Make best use of India-Aus trade pact, Goyal tells steel industry

New Delhi,  Commerce Minister Piyush Goyal on Tuesday urged the domestic steel industry to make best use of the India-Australia Economic Cooperation & Trade Agreement (ECTA) Agreement and look at capturing new opportunities in Australia.

He said this while speaking at the 3rd edition of ISA Steel Conclave.

"Developed countries recognise that the Indian economy will drive world growth," he said.

He highlighted that post agreement with Australia, all of India's steel exports to Australia will become duty free. He urged the industry to make best use of this agreement and look at capturing new opportunities in Australia.
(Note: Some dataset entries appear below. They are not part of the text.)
-- pv_equiv track=rewrite | github.com/DagmawitG/competitive-programming | 1387-sort-integers-by-the-power-value/1387-sort-integers-by-the-power-value.py | getKth
-- ===== SOURCE A (Python) =====
-- def getKth(lo: int, hi: int, k: int) -> int:
--     cache = {1:1}
--
--     def recursion(n):
--         if n in cache:
--             return cache[n]
--         else:
--             if n % 2 == 0:
--                 cache[n] = 1 + recursion(n//2)
--             else:
--                 cache[n] = 1 + recursion(3*n+1)
--
--             return cache[n]
--     ans = []
--     for i in range(lo,hi+1):
--         ans.append(i)
--         # recursion(i)
--
--     ans.sort(key=lambda x:recursion(x))
--     return ans[k-1]
-- ===== SOURCE B (Python) =====
-- def getKth(lo: int, hi: int, k: int) -> int:
--     def power(n):
--         steps = 0
--         while n != 1:
--             n = n // 2 if n % 2 == 0 else 3 * n + 1
--             steps += 1
--         return steps + 1
--
--     ans = list(range(lo, hi + 1))
--     ans.sort(key=power)
--     return ans[k - 1]
-- ===== Notes on version B (the rewrite author's own statement) =====
-- stated objective: simpler
-- what changed: The memoized recursive power computation with a shared cache dict is replaced by a plain iterative step-counting loop per element; the range list is built directly and sorted by that iterative key.
import Mathlib
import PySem

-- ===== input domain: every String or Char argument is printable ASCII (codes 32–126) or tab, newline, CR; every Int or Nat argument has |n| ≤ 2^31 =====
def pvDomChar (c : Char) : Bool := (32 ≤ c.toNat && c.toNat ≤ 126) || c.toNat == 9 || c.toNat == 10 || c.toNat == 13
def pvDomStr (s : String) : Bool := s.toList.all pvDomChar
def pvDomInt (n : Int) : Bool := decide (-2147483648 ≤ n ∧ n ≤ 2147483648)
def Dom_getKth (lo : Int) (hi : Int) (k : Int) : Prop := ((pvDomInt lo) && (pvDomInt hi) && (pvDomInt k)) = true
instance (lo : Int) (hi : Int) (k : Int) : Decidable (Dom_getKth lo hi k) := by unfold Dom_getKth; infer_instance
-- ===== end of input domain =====

-- B replaces A's memoized recursive Collatz power with a plain iterative step-counting loop (simpler; no speed claim).
-- Both ports use a fuel parameter (an artifact of porting the unbounded Python recursion/loop); pvFuel is far above any
-- Collatz trajectory length reachable in the domain, and the proof does not depend on fuel sufficing.

def pvFuel : Nat := 100000

-- ===== PORT A =====
-- recursion(n) with the cache dict threaded through; a cache hit consumes fuel equal to the stored trajectory length,
-- so fuel exhaustion (never reached by a terminating Python run) is independent of the cache.
def pvRecA : Nat → PySem.Dict Int Int → Int → Option Int × PySem.Dict Int Int
  | fuel, c, n =>
    match c.get? n with
    | some v => (if v - 1 ≤ (fuel : Int) then some v else none, c)
    | none =>
      match fuel with
      | 0 => (none, c)
      | f + 1 =>
        if PySem.Int.mod n 2 == 0 then
          match pvRecA f c (PySem.Int.floordiv n 2) with
          | (some v, c1) => (some (1 + v), c1.insert n (1 + v))
          | (none, c1) => (none, c1)
        else
          match pvRecA f c (3 * n + 1) with
          | (some v, c1) => (some (1 + v), c1.insert n (1 + v))
          | (none, c1) => (none, c1)

def getKth (lo : Int) (hi : Int) (k : Int) : Int :=
  -- cache = {1: 1}
  let ans : List Int := PySem.List.pyRange lo (hi + 1) 1
  let sortedAns := PySem.List.sorted ans (fun x => ((pvRecA pvFuel (PySem.Dict.ofList [(1, 1)]) x).1).getD 0)
  PySem.List.pyGetD sortedAns (k - 1) 0

-- ===== PORT B =====
-- power(n): steps = 0; while n != 1: step; return steps + 1  (fuel-bounded loop, none on exhaustion)
def pvLoopB : Nat → Int → Int → Option Int
  | fuel, n, steps =>
    if n = 1 then some (steps + 1)
    else
      match fuel with
      | 0 => none
      | f + 1 => pvLoopB f (if PySem.Int.mod n 2 == 0 then PySem.Int.floordiv n 2 else 3 * n + 1) (steps + 1)

def getKth_alt (lo : Int) (hi : Int) (k : Int) : Int :=
  let ans : List Int := PySem.List.pyRange lo (hi + 1) 1
  let sortedAns := PySem.List.sorted ans (fun x => (pvLoopB pvFuel x 0).getD 0)
  PySem.List.pyGetD sortedAns (k - 1) 0

-- ===== PRECONDITION & SPEC =====
-- Pre_ excludes inputs on which the Python A does not return normally: lo ≤ 0 with a nonempty range makes the
-- Collatz recursion diverge or exceed the recursion limit, and an out-of-range index k-1 (in particular any k
-- when lo > hi) raises IndexError.
def Pre_getKth (lo : Int) (hi : Int) (k : Int) : Prop :=
  1 ≤ lo ∧ PySem.Raise.InRange (hi + 1 - lo).toNat (k - 1)
instance (lo : Int) (hi : Int) (k : Int) : Decidable (Pre_getKth lo hi k) := by unfold Pre_getKth; infer_instance

def pvWitness_getKth : Int × Int × Int := (12, 15, 2)

def Spec_getKth (lo : Int) (hi : Int) (k : Int) (out : Int) : Prop := out = getKth_alt lo hi k
instance (lo : Int) (hi : Int) (k : Int) (out : Int) : Decidable (Spec_getKth lo hi k out) := by unfold Spec_getKth; infer_instance

-- ===== CLAIM (what is proved, stated in full; the proofs are below) =====
def Claim_equal_getKth : Prop := ∀ (lo : Int) (hi : Int) (k : Int), Dom_getKth lo hi k → Pre_getKth lo hi k → Spec_getKth lo hi k (getKth lo hi k)

-- ===== LEMMAS AND PROOFS =====

-- reference fuel-bounded Collatz power (cacheless): some (trajectory length + 1), none if fuel runs out
def pvP : Nat → Int → Option Int
  | f, n =>
    if n = 1 then some 1
    else
      match f with
      | 0 => none
      | f + 1 => (pvP f (if PySem.Int.mod n 2 == 0 then PySem.Int.floordiv n 2 else 3 * n + 1)).map (1 + ·)

lemma pvP_one (f : Nat) : pvP f 1 = some 1 := by
  cases f <;> rw [pvP] <;> simp

lemma pvP_zero_ne (n : Int) (hn : n ≠ 1) : pvP 0 n = none := by
  rw [pvP, if_neg hn]

lemma pvP_succ (f : Nat) (n : Int) (hn : n ≠ 1) :
    pvP (f + 1) n = (pvP f (if PySem.Int.mod n 2 == 0 then PySem.Int.floordiv n 2 else 3 * n + 1)).map (1 + ·) := by
  rw [pvP, if_neg hn]

lemma pvP_min {f : Nat} {n v : Int} (h : pvP f n = some v) :
    1 ≤ v ∧ (v - 1).toNat ≤ f ∧ pvP (v - 1).toNat n = some v := by
  induction f generalizing n v with
  | zero =>
    by_cases hn : n = 1
    · subst hn; rw [pvP_one] at h
      simp only [Option.some_inj] at h; subst h
      exact ⟨le_refl 1, by omega, pvP_one _⟩
    · rw [pvP_zero_ne n hn] at h; simp at h
  | succ f ih =>
    by_cases hn : n = 1
    · subst hn; rw [pvP_one] at h
      simp only [Option.some_inj] at h; subst h
      exact ⟨le_refl 1, by omega, pvP_one _⟩
    · rw [pvP_succ f n hn] at h
      simp only [Option.map_eq_some_iff] at h
      obtain ⟨u, hu, hv⟩ := h
      obtain ⟨h1, h2, h3⟩ := ih hu
      subst hv
      refine ⟨by omega, by omega, ?_⟩
      have ht : (1 + u - 1).toNat = (u - 1).toNat + 1 := by omega
      rw [ht, pvP_succ _ _ hn, h3]
      simp

lemma pvP_mono {f f' : Nat} {n v : Int} (hle : f ≤ f') (h : pvP f n = some v) :
    pvP f' n = some v := by
  induction f generalizing n v f' with
  | zero =>
    by_cases hn : n = 1
    · subst hn; rw [pvP_one] at h ⊢; exact h
    · rw [pvP_zero_ne n hn] at h; simp at h
  | succ f ih =>
    by_cases hn : n = 1
    · subst hn; rw [pvP_one] at h ⊢; exact h
    · rw [pvP_succ f n hn] at h
      simp only [Option.map_eq_some_iff] at h
      obtain ⟨u, hu, hv⟩ := h
      obtain ⟨f'', hf''⟩ : ∃ f'', f' = f'' + 1 := ⟨f' - 1, by omega⟩
      subst hf''
      rw [pvP_succ f'' n hn, ih (by omega) hu]
      simp [hv]

lemma pvP_unique {f f' : Nat} {n v w : Int} (h : pvP f n = some v) (h' : pvP f' n = some w) : v = w := by
  have h1 := pvP_mono (Nat.le_max_left f f') h
  have h2 := pvP_mono (Nat.le_max_right f f') h'
  rw [h1] at h2; exact Option.some_inj.mp h2

-- the cache invariant: 1 ↦ 1 is present and every entry stores the true power with minimal fuel
def pvInv (c : PySem.Dict Int Int) : Prop :=
  c.get? 1 = some 1 ∧ ∀ n v : Int, c.get? n = some v → pvP (v - 1).toNat n = some v

-- a cache hit under the invariant returns exactly what pvP returns at the current fuel
lemma pvHit_eq {c : PySem.Dict Int Int} {n v : Int} (hc : pvInv c) (hget : c.get? n = some v)
    (fuel : Nat) : (if v - 1 ≤ (fuel : Int) then some v else none) = pvP fuel n := by
  have hv := hc.2 n v hget
  have hmin := pvP_min hv
  split
  · rename_i hle
    exact (pvP_mono (by omega) hmin.2.2).symm
  · rename_i hle
    cases hP : pvP fuel n with
    | none => rfl
    | some w =>
      have hw := pvP_unique hP hv
      subst hw
      have := (pvP_min hP).2.1
      omega

lemma pvRecA_eq {f : Nat} {c : PySem.Dict Int Int} (n : Int) (hc : pvInv c) :
    (pvRecA f c n).1 = pvP f n ∧ pvInv (pvRecA f c n).2 := by
  induction f generalizing c n with
  | zero =>
    rw [pvRecA]
    cases hget : c.get? n with
    | some v => exact ⟨pvHit_eq hc hget 0, hc⟩
    | none =>
      have hn1 : n ≠ 1 := by intro h; subst h; rw [hc.1] at hget; simp at hget
      exact ⟨(pvP_zero_ne n hn1).symm, hc⟩
  | succ f ih =>
    rw [pvRecA]
    cases hget : c.get? n with
    | some v => exact ⟨pvHit_eq hc hget (f + 1), hc⟩
    | none =>
      have hn1 : n ≠ 1 := by intro h; subst h; rw [hc.1] at hget; simp at hget
      by_cases hpar : PySem.Int.mod n 2 == 0
      · simp only [hpar, if_true]
        obtain ⟨ihv, ihinv⟩ := ih (PySem.Int.floordiv n 2) hc
        cases hrec : pvRecA f c (PySem.Int.floordiv n 2) with
        | mk r c1 =>
          rw [hrec] at ihv ihinv
          simp only at ihv ihinv
          cases r with
          | none =>
            refine ⟨?_, ihinv⟩
            rw [pvP_succ f n hn1, if_pos hpar, ← ihv]
            rfl
          | some u =>
            have hmin := pvP_min ihv.symm
            refine ⟨?_, ?_, ?_⟩
            · rw [pvP_succ f n hn1, if_pos hpar, ← ihv]
              rfl
            · rw [PySem.Dict.get?_insert]
              split
              · rename_i h1; exact absurd h1.symm hn1
              · exact ihinv.1
            · intro m w hm
              rw [PySem.Dict.get?_insert] at hm
              split at hm
              · rename_i hmn
                simp only [Option.some_inj] at hm
                subst hm
                rw [hmn]
                have ht : (1 + u - 1).toNat = (u - 1).toNat + 1 := by
                  have := hmin.1; omega
                rw [ht, pvP_succ _ _ hn1, if_pos hpar, hmin.2.2]
                simp
              · exact ihinv.2 m w hm
      · simp only [hpar, Bool.false_eq_true, if_false]
        obtain ⟨ihv, ihinv⟩ := ih (3 * n + 1) hc
        cases hrec : pvRecA f c (3 * n + 1) with
        | mk r c1 =>
          rw [hrec] at ihv ihinv
          simp only at ihv ihinv
          cases r with
          | none =>
            refine ⟨?_, ihinv⟩
            rw [pvP_succ f n hn1, if_neg hpar, ← ihv]
            rfl
          | some u =>
            have hmin := pvP_min ihv.symm
            refine ⟨?_, ?_, ?_⟩
            · rw [pvP_succ f n hn1, if_neg hpar, ← ihv]
              rfl
            · rw [PySem.Dict.get?_insert]
              split
              · rename_i h1; exact absurd h1.symm hn1
              · exact ihinv.1
            · intro m w hm
              rw [PySem.Dict.get?_insert] at hm
              split at hm
              · rename_i hmn
                simp only [Option.some_inj] at hm
                subst hm
                rw [hmn]
                have ht : (1 + u - 1).toNat = (u - 1).toNat + 1 := by
                  have := hmin.1; omega
                rw [ht, pvP_succ _ _ hn1, if_neg hpar, hmin.2.2]
                simp
              · exact ihinv.2 m w hm

lemma pvInv_init : pvInv (PySem.Dict.ofList [(1, 1)]) := by
  constructor
  · decide
  · intro n v h
    have he : PySem.Dict.ofList [((1:Int), (1:Int))] = PySem.Dict.mk [(1, 1)] := by decide
    rw [he, PySem.Dict.get?_mk_cons] at h
    split at h
    · rename_i hb
      have hn : n = 1 := by simpa using (beq_iff_eq.mp hb).symm
      have hv : v = 1 := by simpa using h.symm
      subst hn; subst hv
      simpa using pvP_one 0
    · simp [PySem.Dict.get?] at h

lemma pvLoopB_eq (f : Nat) (n s : Int) : pvLoopB f n s = (pvP f n).map (fun v => v + s) := by
  induction f generalizing n s with
  | zero =>
    rw [pvLoopB]
    by_cases hn : n = 1
    · subst hn; rw [pvP_one]; simp; omega
    · rw [if_neg hn, pvP_zero_ne n hn]; simp
  | succ f ih =>
    rw [pvLoopB]
    by_cases hn : n = 1
    · subst hn; rw [pvP_one]; simp; omega
    · rw [if_neg hn, pvP_succ f n hn, ih]
      cases pvP f (if PySem.Int.mod n 2 == 0 then PySem.Int.floordiv n 2 else 3 * n + 1) with
      | none => simp
      | some u => simp; omega

lemma pvKey_eq : (fun x => ((pvRecA pvFuel (PySem.Dict.ofList [(1, 1)]) x).1).getD 0)
    = (fun x : Int => (pvLoopB pvFuel x 0).getD 0) := by
  funext x
  rw [(pvRecA_eq x pvInv_init).1, pvLoopB_eq]
  cases pvP pvFuel x <;> simp

-- ===== VERDICT (by name: the statement is the Claim_ definition above) =====
theorem getKth_spec : Claim_equal_getKth := by
  intro lo hi k _ _
  unfold Spec_getKth getKth getKth_alt
  rw [pvKey_eq]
The minister further said that these trading agreements with developed countries will usher in new opportunities "for our youth and businesses across sectors".

The Australian Parliament earlier on Tuesday ratified the ECTA.

Goyal said the steel industry is a major stakeholder, contributing significantly to the export earnings.

He urged the steel producers to strive to develop Brand India and observed that the steel industry is the low hanging fruit in India's integrated efforts to create global recognition of Indian products.

On withdrawal of export duty on steels and various steel products, Goyal explained that duty was imposed as a temporary measure to maintain price stability and maintain growth momentum in the country. He said these actions taken by the government have resulted in reining in inflation.

The minister appreciated the steel industry for understanding the problem and fully supporting the government's action.

"The government's effort has been to protect the Indian Steel Industry through 'Melt and Pour' provision in our FTAs," he said, assuring that through this provision only, steel that is produced locally in those countries can be imported into India.

He opined that Indian steel industry will continue to have an edge in the international market with the removal of duties on steel exports.

Noting that availability of coking coal is a major challenge for the steel industry, Goyal urged the industry to collaborate with eminent institutions and undertake research to find alternate solutions for this.